-- WORK INSTRUCTION --
From the records below, set down exactly the lines starting with the line that contains "-- pv_equiv track=rewrite | github.com/ttan0091/RA3" and going on through the line that contains "SMALL LETTER O". Nothing else is wanted.

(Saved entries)
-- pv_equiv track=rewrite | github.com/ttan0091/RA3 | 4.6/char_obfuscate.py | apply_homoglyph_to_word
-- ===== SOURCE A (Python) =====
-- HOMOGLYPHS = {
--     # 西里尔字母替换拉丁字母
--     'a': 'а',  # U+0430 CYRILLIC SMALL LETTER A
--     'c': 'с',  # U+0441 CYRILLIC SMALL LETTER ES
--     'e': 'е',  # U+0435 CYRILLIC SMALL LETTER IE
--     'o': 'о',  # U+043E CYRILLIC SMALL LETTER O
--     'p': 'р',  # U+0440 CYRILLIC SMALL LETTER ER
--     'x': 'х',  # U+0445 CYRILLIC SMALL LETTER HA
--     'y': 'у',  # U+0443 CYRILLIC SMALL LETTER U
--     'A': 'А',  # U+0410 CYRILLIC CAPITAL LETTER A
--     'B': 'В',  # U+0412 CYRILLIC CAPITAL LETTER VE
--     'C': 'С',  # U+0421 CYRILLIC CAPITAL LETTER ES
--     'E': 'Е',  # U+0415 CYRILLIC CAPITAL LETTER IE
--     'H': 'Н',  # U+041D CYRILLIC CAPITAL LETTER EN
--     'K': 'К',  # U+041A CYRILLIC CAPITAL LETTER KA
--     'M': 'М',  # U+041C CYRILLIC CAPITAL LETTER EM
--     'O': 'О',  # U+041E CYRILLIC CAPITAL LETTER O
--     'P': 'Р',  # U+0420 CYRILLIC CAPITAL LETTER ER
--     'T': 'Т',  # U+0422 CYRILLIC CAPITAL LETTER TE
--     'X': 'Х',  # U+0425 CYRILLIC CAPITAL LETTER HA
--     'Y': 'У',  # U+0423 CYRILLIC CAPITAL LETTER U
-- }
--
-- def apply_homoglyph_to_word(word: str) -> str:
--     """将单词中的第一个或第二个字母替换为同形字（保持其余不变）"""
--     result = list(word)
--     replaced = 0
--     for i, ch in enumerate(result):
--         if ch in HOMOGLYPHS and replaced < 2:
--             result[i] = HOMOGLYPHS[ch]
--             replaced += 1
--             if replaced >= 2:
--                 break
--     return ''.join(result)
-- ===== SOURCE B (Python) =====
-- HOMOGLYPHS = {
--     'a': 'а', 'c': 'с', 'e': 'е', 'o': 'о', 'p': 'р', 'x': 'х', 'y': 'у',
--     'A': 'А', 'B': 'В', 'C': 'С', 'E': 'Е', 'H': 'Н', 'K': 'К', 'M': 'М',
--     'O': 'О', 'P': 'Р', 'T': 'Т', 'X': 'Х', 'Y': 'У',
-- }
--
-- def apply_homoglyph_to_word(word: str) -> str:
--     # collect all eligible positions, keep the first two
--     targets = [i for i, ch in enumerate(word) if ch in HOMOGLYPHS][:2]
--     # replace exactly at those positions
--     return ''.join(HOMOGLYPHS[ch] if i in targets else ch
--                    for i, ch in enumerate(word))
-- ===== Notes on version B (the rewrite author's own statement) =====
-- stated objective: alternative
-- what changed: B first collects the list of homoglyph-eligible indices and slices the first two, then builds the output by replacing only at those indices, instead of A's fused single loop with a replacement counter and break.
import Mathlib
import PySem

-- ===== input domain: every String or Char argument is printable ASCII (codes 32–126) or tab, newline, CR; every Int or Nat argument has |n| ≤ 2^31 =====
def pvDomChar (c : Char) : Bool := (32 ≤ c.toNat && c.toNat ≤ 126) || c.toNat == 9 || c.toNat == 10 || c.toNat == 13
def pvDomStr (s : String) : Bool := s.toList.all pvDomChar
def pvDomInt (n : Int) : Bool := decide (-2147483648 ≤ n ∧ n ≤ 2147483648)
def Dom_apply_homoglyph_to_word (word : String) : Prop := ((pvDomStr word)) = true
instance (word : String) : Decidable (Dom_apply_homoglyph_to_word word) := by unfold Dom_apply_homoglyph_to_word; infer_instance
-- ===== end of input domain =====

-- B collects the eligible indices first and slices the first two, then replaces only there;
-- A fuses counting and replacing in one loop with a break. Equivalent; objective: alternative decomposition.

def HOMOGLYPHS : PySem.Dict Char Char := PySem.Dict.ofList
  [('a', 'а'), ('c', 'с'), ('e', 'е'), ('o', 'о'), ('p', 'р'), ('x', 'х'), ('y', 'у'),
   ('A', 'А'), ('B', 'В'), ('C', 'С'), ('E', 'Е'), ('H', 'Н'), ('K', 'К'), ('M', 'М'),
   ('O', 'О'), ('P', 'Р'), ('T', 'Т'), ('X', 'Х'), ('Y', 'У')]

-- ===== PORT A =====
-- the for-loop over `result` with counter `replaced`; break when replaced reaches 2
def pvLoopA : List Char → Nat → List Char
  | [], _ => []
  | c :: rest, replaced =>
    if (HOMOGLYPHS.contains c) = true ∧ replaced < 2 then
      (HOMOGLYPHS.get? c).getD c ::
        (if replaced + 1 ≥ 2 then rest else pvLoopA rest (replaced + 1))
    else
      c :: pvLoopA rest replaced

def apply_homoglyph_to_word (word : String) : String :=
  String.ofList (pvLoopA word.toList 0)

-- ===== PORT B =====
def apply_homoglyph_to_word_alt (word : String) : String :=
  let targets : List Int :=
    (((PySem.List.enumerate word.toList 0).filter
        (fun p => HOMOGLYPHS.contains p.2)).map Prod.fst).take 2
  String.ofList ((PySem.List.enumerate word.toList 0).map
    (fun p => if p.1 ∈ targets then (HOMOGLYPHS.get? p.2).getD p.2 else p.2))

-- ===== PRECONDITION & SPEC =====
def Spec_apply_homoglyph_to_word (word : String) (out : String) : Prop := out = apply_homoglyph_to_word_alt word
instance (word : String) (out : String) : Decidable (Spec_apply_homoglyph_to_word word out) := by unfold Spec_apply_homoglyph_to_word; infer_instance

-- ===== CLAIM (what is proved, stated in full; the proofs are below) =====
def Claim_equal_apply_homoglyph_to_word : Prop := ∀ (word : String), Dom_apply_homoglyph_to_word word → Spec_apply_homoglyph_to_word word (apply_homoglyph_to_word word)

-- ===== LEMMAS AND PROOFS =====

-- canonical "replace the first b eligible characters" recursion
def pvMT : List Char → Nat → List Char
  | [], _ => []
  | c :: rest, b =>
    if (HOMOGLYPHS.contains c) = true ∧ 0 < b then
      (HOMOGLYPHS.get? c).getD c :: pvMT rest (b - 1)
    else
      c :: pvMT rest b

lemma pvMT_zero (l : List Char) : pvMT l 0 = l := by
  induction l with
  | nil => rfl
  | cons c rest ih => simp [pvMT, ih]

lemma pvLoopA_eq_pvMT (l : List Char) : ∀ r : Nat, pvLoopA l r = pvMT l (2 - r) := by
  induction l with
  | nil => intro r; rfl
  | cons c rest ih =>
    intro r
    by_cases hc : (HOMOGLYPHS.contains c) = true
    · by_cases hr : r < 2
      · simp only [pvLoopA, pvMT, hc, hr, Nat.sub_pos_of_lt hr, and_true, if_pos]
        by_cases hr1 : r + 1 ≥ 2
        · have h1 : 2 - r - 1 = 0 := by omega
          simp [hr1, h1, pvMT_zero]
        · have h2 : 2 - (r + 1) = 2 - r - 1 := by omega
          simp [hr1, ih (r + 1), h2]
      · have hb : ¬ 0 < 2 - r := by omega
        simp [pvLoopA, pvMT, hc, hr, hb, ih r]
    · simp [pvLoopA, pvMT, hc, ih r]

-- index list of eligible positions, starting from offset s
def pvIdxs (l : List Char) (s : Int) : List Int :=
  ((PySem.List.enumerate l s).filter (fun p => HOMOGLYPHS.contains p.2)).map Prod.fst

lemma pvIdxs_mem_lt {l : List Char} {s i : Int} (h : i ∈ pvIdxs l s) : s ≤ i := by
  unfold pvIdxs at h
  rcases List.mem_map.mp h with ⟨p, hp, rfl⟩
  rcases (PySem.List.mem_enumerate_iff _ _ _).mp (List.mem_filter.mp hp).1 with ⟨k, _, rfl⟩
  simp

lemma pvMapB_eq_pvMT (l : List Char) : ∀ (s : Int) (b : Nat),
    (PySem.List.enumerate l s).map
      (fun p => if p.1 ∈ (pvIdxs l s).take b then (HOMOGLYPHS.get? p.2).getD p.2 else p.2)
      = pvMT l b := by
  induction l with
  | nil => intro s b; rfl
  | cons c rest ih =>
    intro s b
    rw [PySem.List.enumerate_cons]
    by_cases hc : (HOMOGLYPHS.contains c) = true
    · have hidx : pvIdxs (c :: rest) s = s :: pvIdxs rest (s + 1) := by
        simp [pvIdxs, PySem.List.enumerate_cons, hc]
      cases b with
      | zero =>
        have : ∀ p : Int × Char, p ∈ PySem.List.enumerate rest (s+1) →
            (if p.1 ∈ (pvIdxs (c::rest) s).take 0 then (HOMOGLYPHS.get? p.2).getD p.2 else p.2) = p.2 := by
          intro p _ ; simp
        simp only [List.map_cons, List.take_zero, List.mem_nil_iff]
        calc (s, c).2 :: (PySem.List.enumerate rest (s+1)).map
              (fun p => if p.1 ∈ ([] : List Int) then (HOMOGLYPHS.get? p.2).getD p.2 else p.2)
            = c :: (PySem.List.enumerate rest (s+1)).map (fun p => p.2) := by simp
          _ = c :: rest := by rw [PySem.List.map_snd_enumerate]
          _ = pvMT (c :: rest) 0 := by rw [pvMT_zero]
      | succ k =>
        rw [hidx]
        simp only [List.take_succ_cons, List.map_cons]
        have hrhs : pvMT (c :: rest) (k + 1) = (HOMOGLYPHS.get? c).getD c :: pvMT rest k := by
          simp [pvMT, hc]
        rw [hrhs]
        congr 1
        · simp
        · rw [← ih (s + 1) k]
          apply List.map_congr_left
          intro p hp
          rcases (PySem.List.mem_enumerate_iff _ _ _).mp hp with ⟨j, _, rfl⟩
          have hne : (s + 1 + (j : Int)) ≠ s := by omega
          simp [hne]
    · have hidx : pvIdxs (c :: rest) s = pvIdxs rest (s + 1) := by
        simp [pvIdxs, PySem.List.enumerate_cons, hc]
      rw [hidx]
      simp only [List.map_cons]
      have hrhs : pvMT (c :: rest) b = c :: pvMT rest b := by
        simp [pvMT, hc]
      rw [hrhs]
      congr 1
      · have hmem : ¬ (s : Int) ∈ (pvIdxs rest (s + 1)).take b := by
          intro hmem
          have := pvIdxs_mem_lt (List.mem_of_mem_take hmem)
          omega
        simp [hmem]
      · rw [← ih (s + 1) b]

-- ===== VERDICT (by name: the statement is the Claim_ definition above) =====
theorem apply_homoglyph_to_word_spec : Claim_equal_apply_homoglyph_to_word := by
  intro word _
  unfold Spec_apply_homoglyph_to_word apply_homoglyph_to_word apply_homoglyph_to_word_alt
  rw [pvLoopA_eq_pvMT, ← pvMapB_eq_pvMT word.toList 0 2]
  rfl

* * *

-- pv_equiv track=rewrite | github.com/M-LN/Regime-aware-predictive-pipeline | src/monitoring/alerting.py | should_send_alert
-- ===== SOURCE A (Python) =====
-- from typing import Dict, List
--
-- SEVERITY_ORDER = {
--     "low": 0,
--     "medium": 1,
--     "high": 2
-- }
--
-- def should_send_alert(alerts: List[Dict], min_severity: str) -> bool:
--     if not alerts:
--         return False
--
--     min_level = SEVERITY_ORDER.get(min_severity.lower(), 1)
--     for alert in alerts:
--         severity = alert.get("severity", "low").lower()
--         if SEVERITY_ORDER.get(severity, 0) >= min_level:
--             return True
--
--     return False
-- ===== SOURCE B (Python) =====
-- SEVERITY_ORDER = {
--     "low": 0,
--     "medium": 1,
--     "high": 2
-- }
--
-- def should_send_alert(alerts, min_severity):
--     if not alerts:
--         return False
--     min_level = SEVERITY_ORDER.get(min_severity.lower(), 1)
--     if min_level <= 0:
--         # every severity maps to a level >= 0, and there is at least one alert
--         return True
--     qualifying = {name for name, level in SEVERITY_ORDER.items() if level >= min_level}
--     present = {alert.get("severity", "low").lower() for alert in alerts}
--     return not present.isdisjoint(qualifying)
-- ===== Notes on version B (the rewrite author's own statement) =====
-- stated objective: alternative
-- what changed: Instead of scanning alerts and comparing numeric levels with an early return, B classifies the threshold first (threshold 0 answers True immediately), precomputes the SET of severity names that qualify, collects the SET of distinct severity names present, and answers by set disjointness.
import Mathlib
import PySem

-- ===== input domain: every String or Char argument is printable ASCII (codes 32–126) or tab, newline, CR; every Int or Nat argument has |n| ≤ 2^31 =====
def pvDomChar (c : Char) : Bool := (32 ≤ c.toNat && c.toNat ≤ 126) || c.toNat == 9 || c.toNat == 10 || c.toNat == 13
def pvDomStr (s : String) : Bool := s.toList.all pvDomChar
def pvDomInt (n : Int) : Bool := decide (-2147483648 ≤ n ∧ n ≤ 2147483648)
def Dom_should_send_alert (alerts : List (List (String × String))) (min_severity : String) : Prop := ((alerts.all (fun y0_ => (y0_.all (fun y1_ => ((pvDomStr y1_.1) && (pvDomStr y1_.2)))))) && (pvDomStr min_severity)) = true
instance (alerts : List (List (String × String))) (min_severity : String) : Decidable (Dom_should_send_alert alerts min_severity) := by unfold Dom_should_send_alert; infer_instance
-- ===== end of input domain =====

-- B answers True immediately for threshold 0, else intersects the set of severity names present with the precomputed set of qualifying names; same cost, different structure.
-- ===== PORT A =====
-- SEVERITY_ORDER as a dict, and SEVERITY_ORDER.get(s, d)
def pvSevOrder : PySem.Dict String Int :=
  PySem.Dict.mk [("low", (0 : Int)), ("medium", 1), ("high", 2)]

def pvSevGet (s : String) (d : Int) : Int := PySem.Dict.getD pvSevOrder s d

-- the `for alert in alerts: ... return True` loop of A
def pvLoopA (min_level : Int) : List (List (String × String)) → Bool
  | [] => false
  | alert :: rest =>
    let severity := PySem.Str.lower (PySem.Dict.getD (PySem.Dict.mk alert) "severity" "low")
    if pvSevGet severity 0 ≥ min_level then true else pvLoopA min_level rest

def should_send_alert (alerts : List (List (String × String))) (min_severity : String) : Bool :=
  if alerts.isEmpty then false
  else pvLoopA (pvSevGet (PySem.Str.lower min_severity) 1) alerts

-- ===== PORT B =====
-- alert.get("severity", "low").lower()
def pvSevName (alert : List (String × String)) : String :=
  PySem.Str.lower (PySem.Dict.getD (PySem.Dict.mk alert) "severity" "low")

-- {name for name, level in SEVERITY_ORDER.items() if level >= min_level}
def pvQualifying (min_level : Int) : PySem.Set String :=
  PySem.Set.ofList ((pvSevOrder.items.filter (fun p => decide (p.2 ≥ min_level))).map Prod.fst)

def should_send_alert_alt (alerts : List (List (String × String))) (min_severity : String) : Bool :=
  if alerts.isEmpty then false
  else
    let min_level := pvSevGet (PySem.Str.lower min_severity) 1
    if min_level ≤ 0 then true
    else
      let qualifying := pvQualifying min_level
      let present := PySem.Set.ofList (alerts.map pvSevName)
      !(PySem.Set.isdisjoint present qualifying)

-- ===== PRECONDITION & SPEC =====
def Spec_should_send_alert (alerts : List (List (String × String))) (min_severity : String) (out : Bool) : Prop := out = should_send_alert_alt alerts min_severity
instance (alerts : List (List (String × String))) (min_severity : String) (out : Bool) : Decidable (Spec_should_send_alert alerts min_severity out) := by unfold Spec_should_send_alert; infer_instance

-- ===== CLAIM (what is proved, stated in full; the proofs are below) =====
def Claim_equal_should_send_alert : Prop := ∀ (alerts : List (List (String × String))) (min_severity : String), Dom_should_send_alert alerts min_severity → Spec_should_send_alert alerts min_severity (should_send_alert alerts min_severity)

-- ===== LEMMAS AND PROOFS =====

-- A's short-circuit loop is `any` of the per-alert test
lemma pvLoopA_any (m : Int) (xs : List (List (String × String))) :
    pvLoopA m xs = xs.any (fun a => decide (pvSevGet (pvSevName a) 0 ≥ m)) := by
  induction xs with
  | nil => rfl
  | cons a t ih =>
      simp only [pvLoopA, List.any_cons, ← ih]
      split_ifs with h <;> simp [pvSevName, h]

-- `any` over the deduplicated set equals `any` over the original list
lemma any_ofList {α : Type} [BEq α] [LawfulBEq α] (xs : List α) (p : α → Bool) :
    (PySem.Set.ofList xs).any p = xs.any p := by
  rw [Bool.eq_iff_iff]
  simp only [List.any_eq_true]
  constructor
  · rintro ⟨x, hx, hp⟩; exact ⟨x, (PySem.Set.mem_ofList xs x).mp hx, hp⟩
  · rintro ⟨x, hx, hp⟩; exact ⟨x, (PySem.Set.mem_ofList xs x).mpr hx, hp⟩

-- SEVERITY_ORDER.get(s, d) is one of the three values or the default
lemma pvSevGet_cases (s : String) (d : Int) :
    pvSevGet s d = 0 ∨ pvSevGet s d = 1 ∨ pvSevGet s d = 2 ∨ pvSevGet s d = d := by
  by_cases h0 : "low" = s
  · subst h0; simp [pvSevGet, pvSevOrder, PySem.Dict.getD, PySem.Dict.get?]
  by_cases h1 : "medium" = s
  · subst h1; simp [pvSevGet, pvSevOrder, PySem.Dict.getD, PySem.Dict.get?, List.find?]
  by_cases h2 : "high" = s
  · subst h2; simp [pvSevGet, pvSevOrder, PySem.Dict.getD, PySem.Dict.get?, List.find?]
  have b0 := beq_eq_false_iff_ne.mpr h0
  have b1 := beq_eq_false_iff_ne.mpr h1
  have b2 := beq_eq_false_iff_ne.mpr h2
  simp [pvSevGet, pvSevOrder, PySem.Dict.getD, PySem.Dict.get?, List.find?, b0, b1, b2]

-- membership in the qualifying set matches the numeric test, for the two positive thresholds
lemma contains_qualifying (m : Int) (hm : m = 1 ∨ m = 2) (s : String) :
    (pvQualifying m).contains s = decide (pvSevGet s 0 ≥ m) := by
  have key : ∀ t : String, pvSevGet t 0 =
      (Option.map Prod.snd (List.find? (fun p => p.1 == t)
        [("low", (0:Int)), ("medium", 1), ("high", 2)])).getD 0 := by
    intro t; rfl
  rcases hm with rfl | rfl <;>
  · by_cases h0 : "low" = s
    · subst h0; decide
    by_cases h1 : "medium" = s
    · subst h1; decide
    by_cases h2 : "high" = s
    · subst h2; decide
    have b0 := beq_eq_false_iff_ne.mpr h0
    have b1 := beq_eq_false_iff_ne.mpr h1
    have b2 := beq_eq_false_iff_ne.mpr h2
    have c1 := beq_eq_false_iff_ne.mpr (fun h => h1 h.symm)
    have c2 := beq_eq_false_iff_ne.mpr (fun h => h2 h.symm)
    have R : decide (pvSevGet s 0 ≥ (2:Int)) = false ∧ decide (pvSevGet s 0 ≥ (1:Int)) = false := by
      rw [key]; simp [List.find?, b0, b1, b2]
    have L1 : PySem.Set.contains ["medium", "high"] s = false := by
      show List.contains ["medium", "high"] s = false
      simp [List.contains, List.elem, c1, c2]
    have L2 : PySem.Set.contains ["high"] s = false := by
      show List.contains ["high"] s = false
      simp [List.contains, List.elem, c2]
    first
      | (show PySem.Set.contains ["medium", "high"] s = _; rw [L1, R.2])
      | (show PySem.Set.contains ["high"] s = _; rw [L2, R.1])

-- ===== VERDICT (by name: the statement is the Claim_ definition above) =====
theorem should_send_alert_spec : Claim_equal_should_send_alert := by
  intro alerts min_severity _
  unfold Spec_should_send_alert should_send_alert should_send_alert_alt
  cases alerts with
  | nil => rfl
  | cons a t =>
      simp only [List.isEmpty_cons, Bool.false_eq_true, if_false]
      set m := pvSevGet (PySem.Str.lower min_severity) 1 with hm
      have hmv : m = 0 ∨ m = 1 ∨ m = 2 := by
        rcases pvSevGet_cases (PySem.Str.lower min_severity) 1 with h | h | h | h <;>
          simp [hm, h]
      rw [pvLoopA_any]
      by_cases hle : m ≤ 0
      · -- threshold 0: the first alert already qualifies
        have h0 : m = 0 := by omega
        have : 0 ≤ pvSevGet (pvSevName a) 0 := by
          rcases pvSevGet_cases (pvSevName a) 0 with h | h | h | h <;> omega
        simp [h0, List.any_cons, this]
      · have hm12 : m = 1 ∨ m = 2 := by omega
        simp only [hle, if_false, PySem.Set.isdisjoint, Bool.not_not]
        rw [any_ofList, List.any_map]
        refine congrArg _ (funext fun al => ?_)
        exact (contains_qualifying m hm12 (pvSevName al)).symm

-- EXERCISE RESULT --
-- pv_equiv track=rewrite | github.com/ttan0091/RA3 | 4.6/char_obfuscate.py | apply_homoglyph_to_word
-- ===== SOURCE A (Python) =====
-- HOMOGLYPHS = {
--     # 西里尔字母替换拉丁字母
--     'a': 'а',  # U+0430 CYRILLIC SMALL LETTER A
--     'c': 'с',  # U+0441 CYRILLIC SMALL LETTER ES
--     'e': 'е',  # U+0435 CYRILLIC SMALL LETTER IE
--     'o': 'о',  # U+043E CYRILLIC SMALL LETTER O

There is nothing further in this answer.